If the experts for both parties must ground their opinions on the same assumed facts, the court and jurors have a common framework for evaluation of other variables. The expert who argues post-trial that these assumptions were not treated as facts in his analysis admits that he failed to properly apply the underlying assumptions of the Georgia-Pacific analytical framework. Given this understanding of the meaning and function of an economic "assumption," a jury finding of infringement and no invalidity does not change any logically consistent analysis; rather, it merely confirms facts originally assumed.
Requiring experts to base their conclusions on common, fixed assumptions may seem artificial, but courts have adopted this hypothetical negotiation technique for many years in cases involving the acquisition of property. See, e.g., Almota Farmers Elevator & Warehouse Co. v. United States, 409 U.S. 470, 473-74, 93 S.Ct. 791, 794, 35 L.Ed.2d 1 (1973) ; City of N. Y. v. Sage, 239 U.S. 57, 61, 36 S.Ct. 25, 26, 60 L.Ed. 143 (1915) ().

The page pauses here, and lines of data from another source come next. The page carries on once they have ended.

-- pv_equiv track=rewrite | github.com/rahul370139/marchpaws_rag | make_windows.py | expand_windows
-- ===== SOURCE A (Python) =====
-- def expand_windows(windows, para_map, max_paras=12):
--     """5. Expansion & de-dup - expand windows to individual paragraphs."""
--     seen, out = set(), []
--     for w in windows:
--         for pid in w["paragraph_ids"]:
--             if pid not in seen and pid in para_map:
--                 out.append(para_map[pid])
--                 seen.add(pid)
--                 if len(out) >= max_paras:
--                     return out
--     return out
-- ===== SOURCE B (Python) =====
-- def expand_windows(windows, para_map, max_paras=12):
--     """Two-phase: collect unique in-map paragraph ids first, then emit with cap."""
--     ids = dict.fromkeys(pid for w in windows for pid in w["paragraph_ids"] if pid in para_map)
--     out = []
--     for pid in ids:
--         out.append(para_map[pid])
--         if len(out) >= max_paras:
--             break
--     return out
-- ===== Notes on version B (the rewrite author's own statement) =====
-- stated objective: alternative
-- what changed: A's single fused nested loop with a seen-set and an early return is replaced by a two-phase computation: first build the order-preserving list of unique in-map paragraph ids via dict.fromkeys over a flat generator, then a second flat loop emits para_map values with a post-append cap check.
import Mathlib
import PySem

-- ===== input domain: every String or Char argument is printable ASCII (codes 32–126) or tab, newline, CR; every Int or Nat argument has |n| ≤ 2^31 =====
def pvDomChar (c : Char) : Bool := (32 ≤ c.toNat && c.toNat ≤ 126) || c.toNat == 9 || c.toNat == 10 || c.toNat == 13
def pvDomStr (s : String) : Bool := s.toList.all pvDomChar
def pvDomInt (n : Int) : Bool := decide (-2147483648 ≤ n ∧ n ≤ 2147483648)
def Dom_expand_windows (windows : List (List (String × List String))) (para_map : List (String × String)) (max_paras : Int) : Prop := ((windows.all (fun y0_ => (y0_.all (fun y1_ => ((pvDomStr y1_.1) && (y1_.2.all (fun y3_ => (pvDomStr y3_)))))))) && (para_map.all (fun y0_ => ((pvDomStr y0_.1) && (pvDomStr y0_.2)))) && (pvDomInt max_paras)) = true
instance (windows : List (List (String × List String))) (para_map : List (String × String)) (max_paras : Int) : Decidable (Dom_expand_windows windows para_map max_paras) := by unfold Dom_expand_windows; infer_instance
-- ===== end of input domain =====

-- B replaces A's fused nested loop (seen-set + early return) by a two-phase shape:
-- collect the unique in-map paragraph ids first (dict.fromkeys), then one flat emission loop
-- with the cap checked after each append; same cost, different decomposition (objective: alternative).

-- ===== PORT A =====
-- inner 'for pid in w["paragraph_ids"]' loop; Sum.inr = early 'return out' from the function
def ewInner (pm : List (String × String)) (mp : Int) :
    List String → PySem.Set String → List String → (PySem.Set String × List String) ⊕ List String
  | [], seen, out => Sum.inl (seen, out)
  | pid :: rest, seen, out =>
    if !(PySem.Set.contains seen pid) && (PySem.Dict.mk pm).contains pid then
      -- para_map[pid]; the getD "" guard is never hit (contains holds on this branch)
      let out' := out ++ [((PySem.Dict.mk pm).get? pid).getD ""]
      if mp ≤ (out'.length : Int) then Sum.inr out'
      else ewInner pm mp rest (PySem.Set.add seen pid) out'
    else ewInner pm mp rest seen out

-- outer 'for w in windows' loop
def ewOuter (pm : List (String × String)) (mp : Int) :
    List (List (String × List String)) → PySem.Set String → List String → List String
  | [], _, out => out
  | w :: ws, seen, out =>
    -- w["paragraph_ids"]; KeyError (missing key) is excluded by Pre_, getD [] only totalizes
    match ewInner pm mp ((PySem.Dict.mk w).getD "paragraph_ids" []) seen out with
    | Sum.inr r => r
    | Sum.inl (seen', out') => ewOuter pm mp ws seen' out'

def expand_windows (windows : List (List (String × List String))) (para_map : List (String × String)) (max_paras : Int) : List String :=
  ewOuter para_map max_paras windows PySem.Set.empty []

-- ===== PORT B =====
-- second phase: 'for pid in ids: out.append(para_map[pid]); if len(out) >= max_paras: break'
def ewEmit (pm : List (String × String)) (mp : Int) : List String → List String → List String
  | [], out => out
  | pid :: rest, out =>
    let out' := out ++ [((PySem.Dict.mk pm).get? pid).getD ""]
    if mp ≤ (out'.length : Int) then out' else ewEmit pm mp rest out'

def expand_windows_alt (windows : List (List (String × List String))) (para_map : List (String × String)) (max_paras : Int) : List String :=
  -- ids = dict.fromkeys(pid for w in windows for pid in w["paragraph_ids"] if pid in para_map)
  let ids := PySem.List.dedup
    ((windows.flatMap (fun w => (PySem.Dict.mk w).getD "paragraph_ids" [])).filter
      (fun pid => (PySem.Dict.mk para_map).contains pid))
  ewEmit para_map max_paras ids []

-- ===== PRECONDITION & SPEC =====
-- Pre_ excludes exactly the inputs where the Python raises KeyError: a window without the
-- "paragraph_ids" key (both A and B raise there).
def Pre_expand_windows (windows : List (List (String × List String))) (para_map : List (String × String)) (max_paras : Int) : Prop :=
  ∀ w ∈ windows, (PySem.Dict.mk w).contains "paragraph_ids" = true
instance (windows : List (List (String × List String))) (para_map : List (String × String)) (max_paras : Int) : Decidable (Pre_expand_windows windows para_map max_paras) := by unfold Pre_expand_windows; infer_instance

def pvWitness_expand_windows : (List (List (String × List String))) × (List (String × String)) × Int :=
  ([[("paragraph_ids", ["a", "b"])]], [("a", "Pa")], 2)

def Spec_expand_windows (windows : List (List (String × List String))) (para_map : List (String × String)) (max_paras : Int) (out : List String) : Prop := out = expand_windows_alt windows para_map max_paras
instance (windows : List (List (String × List String))) (para_map : List (String × String)) (max_paras : Int) (out : List String) : Decidable (Spec_expand_windows windows para_map max_paras out) := by unfold Spec_expand_windows; infer_instance

-- ===== CLAIM (what is proved, stated in full; the proofs are below) =====
def Claim_equal_expand_windows : Prop := ∀ (windows : List (List (String × List String))) (para_map : List (String × String)) (max_paras : Int), Dom_expand_windows windows para_map max_paras → Pre_expand_windows windows para_map max_paras → Spec_expand_windows windows para_map max_paras (expand_windows windows para_map max_paras)

-- ===== LEMMAS AND PROOFS =====

-- first-occurrence dedup of the in-map pids, relative to a seen-set (characterises A's selection)
def dds (pm : List (String × String)) : List String → PySem.Set String → List String
  | [], _ => []
  | pid :: rest, seen =>
    if !(PySem.Set.contains seen pid) && (PySem.Dict.mk pm).contains pid then
      pid :: dds pm rest (PySem.Set.add seen pid)
    else dds pm rest seen

-- A's inner loop, continued by an emission of 'dds tail', equals the emission of 'dds (ps ++ tail)'
theorem ewInner_emit (pm : List (String × String)) (mp : Int) :
    ∀ (ps tail : List String) (seen : PySem.Set String) (out : List String),
    (match ewInner pm mp ps seen out with
     | Sum.inr r => r
     | Sum.inl (seen', out') => ewEmit pm mp (dds pm tail seen') out')
    = ewEmit pm mp (dds pm (ps ++ tail) seen) out := by
  intro ps tail
  induction ps with
  | nil => intro seen out; simp [ewInner]
  | cons pid rest ih =>
    intro seen out
    by_cases h : (!(PySem.Set.contains seen pid) && (PySem.Dict.mk pm).contains pid) = true
    · simp only [ewInner, dds, List.cons_append, h, if_true, ewEmit]
      by_cases hc : mp ≤ ((out ++ [((PySem.Dict.mk pm).get? pid).getD ""]).length : Int)
      · rw [if_pos hc, if_pos hc]
      · rw [if_neg hc, if_neg hc]
        exact ih _ _
    · simp only [ewInner, dds, h, if_false, Bool.false_eq_true, List.cons_append]
      exact ih _ _

-- A's outer loop equals the emission of the dedup of the flattened id stream
theorem ewOuter_emit (pm : List (String × String)) (mp : Int) :
    ∀ (ws : List (List (String × List String))) (seen : PySem.Set String) (out : List String),
    ewOuter pm mp ws seen out
      = ewEmit pm mp (dds pm (ws.flatMap (fun w => (PySem.Dict.mk w).getD "paragraph_ids" [])) seen) out := by
  intro ws
  induction ws with
  | nil => intro seen out; simp [ewOuter, dds, ewEmit]
  | cons w ws ih =>
    intro seen out
    rw [List.flatMap_cons, ← ewInner_emit pm mp]
    simp only [ewOuter]
    cases hres : ewInner pm mp ((PySem.Dict.mk w).getD "paragraph_ids" []) seen out with
    | inr r => rfl
    | inl p => cases p with | mk s o => simp [ih s o]

-- dds accumulates exactly the Set.add-fold of the filtered stream
theorem dds_seen (pm : List (String × String)) :
    ∀ (ps : List String) (seen : PySem.Set String),
    seen ++ dds pm ps seen
      = (ps.filter (fun pid => (PySem.Dict.mk pm).contains pid)).foldl PySem.Set.add seen := by
  intro ps
  induction ps with
  | nil => intro seen; simp [dds]
  | cons pid rest ih =>
    intro seen
    by_cases hf : (PySem.Dict.mk pm).contains pid = true
    · rw [List.filter_cons_of_pos hf, List.foldl_cons]
      by_cases hs : PySem.Set.contains seen pid = true
      · have hm : pid ∈ seen := (PySem.Set.contains_iff seen pid).mp hs
        have hadd : PySem.Set.add seen pid = seen := by
          simp [PySem.Set.add, hm]
        simp only [dds, hs, hf, Bool.not_true, Bool.false_and, Bool.false_eq_true, if_false, hadd]
        exact ih seen
      · have hm : pid ∉ seen := fun m => hs ((PySem.Set.contains_iff seen pid).mpr m)
        have hadd : PySem.Set.add seen pid = seen ++ [pid] := by
          simp [PySem.Set.add, hm]
        simp only [dds, hs, hf, Bool.not_false, Bool.true_and, if_true]
        rw [← ih (PySem.Set.add seen pid), hadd]
        simp
    · rw [List.filter_cons_of_neg hf]
      simp only [dds, hf, Bool.and_false, Bool.false_eq_true, if_false]
      exact ih seen

theorem dds_empty (pm : List (String × String)) (ps : List String) :
    dds pm ps (PySem.Set.empty : PySem.Set String)
      = PySem.List.dedup (ps.filter (fun pid => (PySem.Dict.mk pm).contains pid)) := by
  have h := dds_seen pm ps []
  simpa [PySem.List.dedup_eq_ofList, PySem.Set.ofList_eq_foldl, PySem.Set.empty] using h

-- ===== VERDICT (by name: the statement is the Claim_ definition above) =====
theorem expand_windows_spec : Claim_equal_expand_windows := by
  intro windows para_map max_paras _ _
  unfold Spec_expand_windows expand_windows expand_windows_alt
  rw [ewOuter_emit, dds_empty]
-- pv_equiv track=rewrite | github.com/derektolliver/spectral-jellyfish | interview/python/dynamic_palindrome.py | contains_consecutive_ones
-- ===== SOURCE A (Python) =====
-- def contains_consecutive_ones(k, base_two_num):
--     index = 0
--     count = 0
--     while index < len(base_two_num) and count < k:
--         if base_two_num[index] == '1':
--             count += 1
--         else:
--             count = 0
--         index += 1
--     if count >= k:
--         return True
--     return False
-- ===== SOURCE B (Python) =====
-- def contains_consecutive_ones(k, base_two_num):
--     if k > len(base_two_num):
--         return False
--     return '1' * k in base_two_num
-- ===== Notes on version B (the rewrite author's own statement) =====
-- stated objective: simpler
-- what changed: Replaces the explicit index/count scanning loop with a single substring-containment test '1' * k in base_two_num (guarded by k > len(s) -> False), using Python's built-in substring search.
import Mathlib
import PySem

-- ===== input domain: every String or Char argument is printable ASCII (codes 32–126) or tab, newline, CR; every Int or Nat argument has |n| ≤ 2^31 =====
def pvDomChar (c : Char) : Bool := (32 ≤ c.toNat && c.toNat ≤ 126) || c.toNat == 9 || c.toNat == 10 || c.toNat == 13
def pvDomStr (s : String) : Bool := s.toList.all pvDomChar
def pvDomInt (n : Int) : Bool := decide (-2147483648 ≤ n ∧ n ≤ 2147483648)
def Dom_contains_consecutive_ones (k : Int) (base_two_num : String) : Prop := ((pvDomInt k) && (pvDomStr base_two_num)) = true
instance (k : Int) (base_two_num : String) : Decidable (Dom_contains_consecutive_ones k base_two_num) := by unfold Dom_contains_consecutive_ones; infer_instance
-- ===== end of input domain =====

-- B replaces A's explicit index/count scanning loop with one substring-containment test ('1'*k in s); objective: simpler.

-- ===== PORT A =====
-- the while loop over index/count, as structural recursion over the remaining characters with the count accumulator
def pvLoopA (k : Int) : List Char → Int → Int
  | [], count => count
  | ch :: rest, count =>
      if count < k then pvLoopA k rest (if ch == '1' then count + 1 else 0)
      else count

def contains_consecutive_ones (k : Int) (base_two_num : String) : Bool :=
  if k ≤ pvLoopA k base_two_num.toList 0 then true else false

-- ===== PORT B =====
def contains_consecutive_ones_alt (k : Int) (base_two_num : String) : Bool :=
  if (base_two_num.toList.length : Int) < k then false
  else PySem.Chars.isIn (PySem.List.pyRepeat ['1'] k) base_two_num.toList

-- ===== PRECONDITION & SPEC =====
def Spec_contains_consecutive_ones (k : Int) (base_two_num : String) (out : Bool) : Prop := out = contains_consecutive_ones_alt k base_two_num
instance (k : Int) (base_two_num : String) (out : Bool) : Decidable (Spec_contains_consecutive_ones k base_two_num out) := by unfold Spec_contains_consecutive_ones; infer_instance

-- ===== CLAIM (what is proved, stated in full; the proofs are below) =====
def Claim_equal_contains_consecutive_ones : Prop := ∀ (k : Int) (base_two_num : String), Dom_contains_consecutive_ones k base_two_num → Spec_contains_consecutive_ones k base_two_num (contains_consecutive_ones k base_two_num)

-- ===== LEMMAS AND PROOFS =====

lemma replicate_prefix_mono {m n : Nat} (a : Char) {t : List Char} (h : m ≤ n)
    (hp : List.replicate n a <+: t) : List.replicate m a <+: t := by
  refine List.IsPrefix.trans ?_ hp
  exact ⟨List.replicate (n - m) a, by rw [← List.replicate_add, Nat.add_sub_cancel' h]⟩

lemma replicate_prefix_cons {n : Nat} (hn : 0 < n) (a ch : Char) (t : List Char) :
    (List.replicate n a <+: ch :: t) ↔ (a = ch ∧ List.replicate (n - 1) a <+: t) := by
  obtain ⟨m, rfl⟩ := Nat.exists_eq_add_of_lt hn
  simp [List.replicate_succ, List.cons_prefix_cons]

lemma infix_cons_iff (sub : List Char) (ch : Char) (t : List Char) :
    (sub <:+: ch :: t) ↔ (sub <+: ch :: t) ∨ (sub <:+: t) := by
  constructor
  · rintro ⟨pre, suf, h⟩
    cases pre with
    | nil => exact Or.inl ⟨suf, by simpa using h⟩
    | cons p ps =>
        right
        refine ⟨ps, suf, ?_⟩
        simpa using congrArg List.tail h
  · rintro (⟨suf, h⟩ | hi)
    · exact ⟨[], suf, by simpa using h⟩
    · exact hi.trans ⟨[ch], [], by simp⟩

-- main invariant: for 0 < k and 0 ≤ count < k, the loop finishes with count' ≥ k
-- exactly when a run of (k - count) ones starts immediately, or k consecutive ones occur later
lemma loopA_spec (k : Int) (hk : 0 < k) :
    ∀ (l : List Char) (c : Int), 0 ≤ c → c < k →
      ((k ≤ pvLoopA k l c) ↔
        (List.replicate (k - c).toNat '1' <+: l ∨ List.replicate k.toNat '1' <:+: l)) := by
  intro l
  induction l with
  | nil =>
      intro c hc0 hck
      simp only [pvLoopA]
      constructor
      · intro h; omega
      · rintro (hp | hi)
        · have := hp.length_le
          simp at this
          omega
        · have := hi.length_le
          simp at this
          omega
  | cons ch t ih =>
      intro c hc0 hck
      have hkc : 0 < (k - c).toNat := by omega
      have hkk : 0 < k.toNat := by omega
      simp only [pvLoopA, if_pos hck]
      by_cases hch : ch = '1'
      · subst hch
        rw [show (if ('1' == '1' : Bool) then c + 1 else 0) = c + 1 from by simp]
        rw [replicate_prefix_cons hkc, infix_cons_iff,
            replicate_prefix_cons hkk]
        by_cases hce : c + 1 = k
        · -- the loop hits count = k and stops with count = k
          have hstop : pvLoopA k t (c + 1) = c + 1 := by
            cases t with
            | nil => simp [pvLoopA]
            | cons x xs => simp [pvLoopA, hce]
          rw [hstop]
          have : (k - c).toNat - 1 = 0 := by omega
          simp [this, hce]
        · rw [ih (c + 1) (by omega) (by omega)]
          constructor
          · rintro (hp | hi)
            · left
              refine ⟨rfl, ?_⟩
              have : (k - c).toNat - 1 = (k - (c + 1)).toNat := by omega
              rw [this]; exact hp
            · right; right; exact hi
          · rintro (⟨-, hp⟩ | ⟨-, hp⟩ | hi)
            · left
              have : (k - c).toNat - 1 = (k - (c + 1)).toNat := by omega
              rwa [this] at hp
            · left
              exact replicate_prefix_mono '1' (by omega) hp
            · right; exact hi
      · rw [show (if (ch == '1' : Bool) then c + 1 else 0) = 0 from by simp [hch]]
        rw [ih 0 le_rfl hk]
        have hsub0 : (k - (0:Int)).toNat = k.toNat := by omega
        rw [hsub0, infix_cons_iff]
        constructor
        · rintro (hp | hi)
          · right; right; exact hp.isInfix
          · right; right; exact hi
        · rintro (hp | hp | hi)
          · exact absurd ((replicate_prefix_cons hkc '1' ch t).mp hp).1 (fun h => hch h.symm)
          · exact absurd ((replicate_prefix_cons hkk '1' ch t).mp hp).1 (fun h => hch h.symm)
          · right; exact hi

lemma loopA_nonpos (k : Int) (hk : k ≤ 0) (l : List Char) : pvLoopA k l 0 = 0 := by
  cases l with
  | nil => simp [pvLoopA]
  | cons ch t =>
      have h : ¬ ((0:Int) < k) := by omega
      simp [pvLoopA, h]

-- ===== VERDICT (by name: the statement is the Claim_ definition above) =====
theorem contains_consecutive_ones_spec : Claim_equal_contains_consecutive_ones := by
  intro k s _
  unfold Spec_contains_consecutive_ones contains_consecutive_ones contains_consecutive_ones_alt
  rw [PySem.List.pyRepeat_singleton]
  by_cases hk : k ≤ 0
  · have hk0 : k.toNat = 0 := by omega
    have hlen : ¬ ((s.toList.length : Int) < k) := by
      have : (0:Int) ≤ s.toList.length := by positivity
      omega
    rw [loopA_nonpos k hk, if_pos hk, if_neg hlen, hk0, List.replicate_zero]
    exact (PySem.Chars.isIn_nil _).symm
  · replace hk : 0 < k := by omega
    by_cases hlen : (s.toList.length : Int) < k
    · rw [if_pos hlen]
      have h := loopA_spec k hk s.toList 0 le_rfl hk
      have hnle : ¬ (k ≤ pvLoopA k s.toList 0) := by
        intro hle
        rcases h.mp hle with hp | hi
        · have := hp.length_le; rw [List.length_replicate] at this; omega
        · have := hi.length_le; rw [List.length_replicate] at this; omega
      rw [if_neg hnle]
    · rw [if_neg hlen]
      have h := loopA_spec k hk s.toList 0 le_rfl hk
      have hsub0 : (k - (0:Int)).toNat = k.toNat := by omega
      rw [hsub0] at h
      by_cases hle : k ≤ pvLoopA k s.toList 0
      · rw [if_pos hle]
        rcases h.mp hle with hp | hi
        · exact ((PySem.Chars.isIn_iff_infix _ _).mpr hp.isInfix).symm
        · exact ((PySem.Chars.isIn_iff_infix _ _).mpr hi).symm
      · rw [if_neg hle]
        rcases hin : PySem.Chars.isIn (List.replicate k.toNat '1') s.toList with _ | _
        · rfl
        · exact absurd (h.mpr (Or.inr ((PySem.Chars.isIn_iff_infix _ _).mp hin))) hle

Calculating a future royalty rate should be little different than opining on the rate the parties would have agreed upon at the hypothetical negotiation. If there have been changes in the market between the date of the hypothetical negotiation and the date of trial, a damages expert may include in pre-trial calculations every advantageous change in profits, sales, and other...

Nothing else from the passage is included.